══ THE INPUT

-- pv_equiv track=rewrite | github.com/NrupaChandra/Algoim_mimic | FNN/sorting.py | cut_one_record
-- ===== SOURCE A (Python) =====
-- def cut_one_record(buf):
--     """
--     Cut exactly one 'number;id;xs;ys;ws' record from buffer.
--     Looks for four semicolons and the closing ']' of the final array.
--     """
--     pos = []
--     start = 0
--     for _ in range(4):
--         k = buf.find(";", start)
--         if k == -1:
--             return None, buf
--         pos.append(k)
--         start = k + 1
--     end_w = buf.find("]", pos[3] + 1)
--     if end_w == -1:
--         return None, buf
--     return buf[:end_w + 1], buf[end_w + 1:]
-- ===== SOURCE B (Python) =====
-- def cut_one_record(buf):
--     """
--     Cut exactly one 'number;id;xs;ys;ws' record from buffer.
--     Single left-to-right scan: count semicolons until four have been seen,
--     then the first ']' closes the record.
--     """
--     semis = 0
--     for i, c in enumerate(buf):
--         if semis < 4:
--             if c == ';':
--                 semis += 1
--         elif c == ']':
--             return buf[:i + 1], buf[i + 1:]
--     return None, buf
-- ===== Notes on version B (the rewrite author's own statement) =====
-- stated objective: alternative
-- what changed: Replaced the four str.find scans plus a fifth find for ']' by one single left-to-right character scan that counts semicolons in a state variable and stops at the first ']' after the fourth semicolon.
import Mathlib
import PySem

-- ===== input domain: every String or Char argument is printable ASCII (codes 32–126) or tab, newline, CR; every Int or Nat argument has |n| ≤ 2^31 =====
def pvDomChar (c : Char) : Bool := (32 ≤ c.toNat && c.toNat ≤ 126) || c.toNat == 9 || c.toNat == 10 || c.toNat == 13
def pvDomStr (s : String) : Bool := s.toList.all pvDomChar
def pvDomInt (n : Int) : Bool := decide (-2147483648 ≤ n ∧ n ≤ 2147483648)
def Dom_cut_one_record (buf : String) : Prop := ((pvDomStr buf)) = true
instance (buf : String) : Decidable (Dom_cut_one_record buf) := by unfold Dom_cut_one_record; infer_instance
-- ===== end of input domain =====

-- B replaces A's four str.find scans (plus a fifth for ']') by one single
-- left-to-right scan that counts semicolons and stops at the first ']' after
-- the fourth semicolon; same cost, different traversal (objective: alternative).

-- ===== PORT A =====
-- the `for _ in range(4)` loop of A: `n` iterations remaining, `pos` the
-- accumulated semicolon positions, `start` the next search start; `none` = the
-- early `return None, buf`.
def cutFindLoop (s : List Char) : Nat → List Int → Int → Option (List Int)
  | 0, pos, _ => some pos
  | n + 1, pos, start =>
    let k := PySem.Chars.findFrom s [';'] start
    if k = -1 then none
    else cutFindLoop s n (pos ++ [k]) (k + 1)

def cut_one_record (buf : String) : Option String × String :=
  match cutFindLoop buf.toList 4 [] 0 with
  | none => (none, buf)
  | some pos =>
    let endW := PySem.Chars.findFrom buf.toList [']'] (PySem.List.pyGetD pos 3 0 + 1)
    if endW = -1 then (none, buf)
    else (some (PySem.Str.slice buf none (some (endW + 1))),
          PySem.Str.slice buf (some (endW + 1)) none)

-- ===== PORT B =====
-- the `for i, c in enumerate(buf)` loop of B with its `semis` counter.
def cutScan (buf : String) : List (Int × Char) → Nat → Option String × String
  | [], _ => (none, buf)
  | (i, c) :: rest, semis =>
    if semis < 4 then
      if c = ';' then cutScan buf rest (semis + 1) else cutScan buf rest semis
    else if c = ']' then
      (some (PySem.Str.slice buf none (some (i + 1))),
       PySem.Str.slice buf (some (i + 1)) none)
    else cutScan buf rest semis

def cut_one_record_alt (buf : String) : Option String × String :=
  cutScan buf (PySem.List.enumerate buf.toList) 0

-- ===== PRECONDITION & SPEC =====
def Spec_cut_one_record (buf : String) (out : Option String × String) : Prop := out = cut_one_record_alt buf
instance (buf : String) (out : Option String × String) : Decidable (Spec_cut_one_record buf out) := by unfold Spec_cut_one_record; infer_instance

-- ===== CLAIM (what is proved, stated in full; the proofs are below) =====
def Claim_equal_cut_one_record : Prop := ∀ (buf : String), Dom_cut_one_record buf → Spec_cut_one_record buf (cut_one_record buf)

-- ===== LEMMAS AND PROOFS =====

-- `[c] <+: t.drop n` means exactly "character c sits at index n of t".
theorem pv_prefix_drop_iff (t : List Char) (n : Nat) (c : Char) :
    [c] <+: t.drop n ↔ t[n]? = some c := by
  have hdrop : (t.drop n)[0]? = t[n]? := by simp [List.getElem?_drop]
  rw [List.cons_prefix_iff]
  constructor
  · rintro ⟨l', hl', -⟩
    rw [← hdrop, hl']; simp
  · intro hg
    rw [← hdrop] at hg
    cases h : t.drop n with
    | nil => rw [h] at hg; simp at hg
    | cons a l =>
      rw [h] at hg; simp at hg
      exact ⟨l, by rw [hg], List.nil_prefix⟩

-- Chars.find with a single-character needle is List.findIdx?.
theorem pv_find_singleton (t : List Char) (c : Char) :
    PySem.Chars.find t [c] =
      (match t.findIdx? (· == c) with | none => -1 | some j => (j : Int)) := by
  cases h : t.findIdx? (· == c) with
  | none =>
    rw [PySem.Chars.find_eq_neg_one_iff, List.singleton_infix_iff]
    intro hc
    have := List.findIdx?_eq_none_iff.mp h c hc
    simp at this
  | some j =>
    obtain ⟨hj, hpj, hmin⟩ := List.findIdx?_eq_some_iff_getElem.mp h
    have hjc : t[j] = c := by simpa using hpj
    have hmem : c ∈ t := hjc ▸ t.getElem_mem hj
    have hnn : 0 ≤ PySem.Chars.find t [c] := by
      rw [PySem.Chars.find_nonneg_iff, List.singleton_infix_iff]; exact hmem
    obtain ⟨hpre, hmin'⟩ := PySem.Chars.find_spec hnn
    have hf : t[(PySem.Chars.find t [c]).toNat]? = some c :=
      (pv_prefix_drop_iff t _ c).mp hpre
    have h1 : ¬ (PySem.Chars.find t [c]).toNat < j := by
      intro hlt
      have hmi := hmin (PySem.Chars.find t [c]).toNat hlt
      have hlt2 : (PySem.Chars.find t [c]).toNat < t.length :=
        (List.getElem?_eq_some_iff.mp hf).1
      rw [List.getElem?_eq_getElem hlt2] at hf
      simp at hf
      simp [hf] at hmi
    have h2 : ¬ j < (PySem.Chars.find t [c]).toNat := by
      intro hlt
      exact hmin' j hlt ((pv_prefix_drop_iff t j c).mpr (by
        simp [List.getElem?_eq_getElem hj, hjc]))
    have heq : (PySem.Chars.find t [c]).toNat = j := by omega
    show PySem.Chars.find t [c] = (j : Int)
    omega

-- one step of A's find loop, expressed over the suffix t.drop k
theorem pv_loopA_step (s : List Char) (n : Nat) (pos : List Int) (k : Nat) (hk : k ≤ s.length) :
    cutFindLoop s (n + 1) pos (k : Int) =
      (match (s.drop k).findIdx? (· == ';') with
       | none => none
       | some j => cutFindLoop s n (pos ++ [((k + j : Nat) : Int)]) ((k + j + 1 : Nat) : Int)) := by
  show (if PySem.Chars.findFrom s [';'] (k : Int) = -1 then none
        else cutFindLoop s n (pos ++ [PySem.Chars.findFrom s [';'] (k : Int)])
               (PySem.Chars.findFrom s [';'] (k : Int) + 1)) = _
  rw [PySem.Chars.findFrom_natCast s [';'] k hk, pv_find_singleton]
  cases h : (s.drop k).findIdx? (· == ';') with
  | none => simp
  | some j =>
    have hj1 : ((j : Int)) ≠ -1 := by omega
    have hne : ((k : Int) + (j : Int)) ≠ -1 := by omega
    simp [hj1, hne]

-- B's scan while fewer than four semicolons have been seen: it runs to the
-- first ';' of the remaining suffix (or the end of the input).
theorem pv_scanB_lt (buf : String) (t : List Char) (k : Nat) (semis : Nat) (h : semis < 4) :
    cutScan buf (PySem.List.enumerate t (k : Int)) semis =
      (match t.findIdx? (· == ';') with
       | none => (none, buf)
       | some j => cutScan buf (PySem.List.enumerate (t.drop (j + 1)) ((k + j + 1 : Nat) : Int)) (semis + 1)) := by
  induction t generalizing k with
  | nil => simp [PySem.List.enumerate, cutScan]
  | cons a t ih =>
    rw [show PySem.List.enumerate (a :: t) (k : Int) = ((k : Int), a) :: PySem.List.enumerate t ((k + 1 : Nat) : Int) by
      push_cast; simp [PySem.List.enumerate]]
    by_cases ha : a = ';'
    · simp [cutScan, h, ha, List.findIdx?_cons]
    · rw [show cutScan buf (((k : Int), a) :: PySem.List.enumerate t ((k + 1 : Nat) : Int)) semis
            = cutScan buf (PySem.List.enumerate t ((k + 1 : Nat) : Int)) semis by
        simp [cutScan, h, ha]]
      rw [ih (k + 1)]
      cases hf : t.findIdx? (· == ';') with
      | none => simp [List.findIdx?_cons, ha, hf]
      | some j =>
        simp only [List.findIdx?_cons, show (a == ';') = false by simp [ha], hf]
        simp only [Option.map_some]
        have : k + 1 + j + 1 = k + (j + 1) + 1 := by omega
        rw [this]; simp

-- B's scan once four semicolons have been seen: it runs to the first ']'.
theorem pv_scanB_done (buf : String) (t : List Char) (k : Nat) :
    cutScan buf (PySem.List.enumerate t (k : Int)) 4 =
      (match t.findIdx? (· == ']') with
       | none => (none, buf)
       | some j => (some (PySem.Str.slice buf none (some ((k + j + 1 : Nat) : Int))),
                    PySem.Str.slice buf (some ((k + j + 1 : Nat) : Int)) none)) := by
  induction t generalizing k with
  | nil => simp [PySem.List.enumerate, cutScan]
  | cons a t ih =>
    rw [show PySem.List.enumerate (a :: t) (k : Int) = ((k : Int), a) :: PySem.List.enumerate t ((k + 1 : Nat) : Int) by
      push_cast; simp [PySem.List.enumerate]]
    by_cases ha : a = ']'
    · simp [cutScan, ha, List.findIdx?_cons]
    · rw [show cutScan buf (((k : Int), a) :: PySem.List.enumerate t ((k + 1 : Nat) : Int)) 4
            = cutScan buf (PySem.List.enumerate t ((k + 1 : Nat) : Int)) 4 by
        simp [cutScan, ha]]
      rw [ih (k + 1)]
      cases hf : t.findIdx? (· == ']') with
      | none => simp [List.findIdx?_cons, ha, hf]
      | some j =>
        simp only [List.findIdx?_cons, show (a == ']') = false by simp [ha], hf]
        simp only [Option.map_some]
        have : k + 1 + j + 1 = k + (j + 1) + 1 := by omega
        rw [this]; simp

theorem pv_findIdx?_lt (t : List Char) (p : Char → Bool) (j : Nat) (h : t.findIdx? p = some j) :
    j < t.length :=
  (List.findIdx?_eq_some_iff_getElem.mp h).1

-- the two programs in lockstep: after A has found `4 - n` semicolons (the
-- last one, if any, at absolute index k - 1) the rest of A's computation
-- equals B's scan of the remaining suffix with `4 - n` semicolons counted.
theorem pv_bridge (buf : String) (n : Nat) (hn : n ≤ 4) (pos : List Int)
    (hpos : pos.length = 4 - n) (k : Nat) (hk : k ≤ buf.toList.length)
    (h34 : n = 0 → PySem.List.pyGetD pos 3 0 + 1 = (k : Int)) :
    (match cutFindLoop buf.toList n pos (k : Int) with
     | none => (none, buf)
     | some pos' =>
       let endW := PySem.Chars.findFrom buf.toList [']'] (PySem.List.pyGetD pos' 3 0 + 1)
       if endW = -1 then (none, buf)
       else (some (PySem.Str.slice buf none (some (endW + 1))),
             PySem.Str.slice buf (some (endW + 1)) none)) =
    cutScan buf (PySem.List.enumerate (buf.toList.drop k) (k : Int)) (4 - n) := by
  induction n generalizing pos k with
  | zero =>
    rw [pv_scanB_done]
    show (let endW := PySem.Chars.findFrom buf.toList [']'] (PySem.List.pyGetD pos 3 0 + 1);
          if endW = -1 then (none, buf)
          else (some (PySem.Str.slice buf none (some (endW + 1))),
                PySem.Str.slice buf (some (endW + 1)) none)) = _
    rw [h34 rfl, PySem.Chars.findFrom_natCast buf.toList [']'] k hk, pv_find_singleton]
    cases hf : (buf.toList.drop k).findIdx? (· == ']') with
    | none => simp
    | some j =>
      have hj1 : ((j : Int)) ≠ -1 := by omega
      have hne : ((k : Int) + (j : Int)) ≠ -1 := by omega
      simp [hj1, hne]
  | succ n ih =>
    rw [pv_loopA_step buf.toList n pos k hk]
    rw [pv_scanB_lt buf (buf.toList.drop k) k (4 - (n + 1)) (by omega)]
    cases hf : (buf.toList.drop k).findIdx? (· == ';') with
    | none => simp
    | some j =>
      have hjlt : j < (buf.toList.drop k).length := pv_findIdx?_lt _ _ j hf
      have hklen : k + j + 1 ≤ buf.toList.length := by
        rw [List.length_drop] at hjlt; omega
      show _ = cutScan buf (PySem.List.enumerate ((buf.toList.drop k).drop (j + 1)) ((k + j + 1 : Nat) : Int)) (4 - (n + 1) + 1)
      rw [List.drop_drop, show k + (j + 1) = k + j + 1 by omega,
          show 4 - (n + 1) + 1 = 4 - n by omega]
      rw [← ih (by omega) (pos ++ [((k + j : Nat) : Int)])
            (by simp only [List.length_append, List.length_cons, List.length_nil, hpos]; omega)
            (k + j + 1) hklen ?_]
      intro hn0
      subst hn0
      have h3 : pos.length = 3 := by omega
      rcases pos with _ | ⟨a, _ | ⟨b, _ | ⟨c, _ | ⟨d, l⟩⟩⟩⟩ <;> simp at h3
      simp [PySem.List.pyGetD, PySem.List.pyGet?, PySem.List.pyIdx?]

-- ===== VERDICT (by name: the statement is the Claim_ definition above) =====
theorem cut_one_record_spec : Claim_equal_cut_one_record := by
  intro buf _
  unfold Spec_cut_one_record cut_one_record cut_one_record_alt
  have h := pv_bridge buf 4 (by omega) [] (by simp) 0 (by omega) (by omega)
  rw [List.drop_zero] at h
  simpa using h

════

• _WHAT THE TASK REQUIRES_:
Copy out all lines of the material containing the word "return".

• _ANSWER TO THE PROBLEM_:
--             return None, buf
--         return None, buf
--     return buf[:end_w + 1], buf[end_w + 1:]
--             return buf[:i + 1], buf[i + 1:]
--     return None, buf
-- early `return None, buf`.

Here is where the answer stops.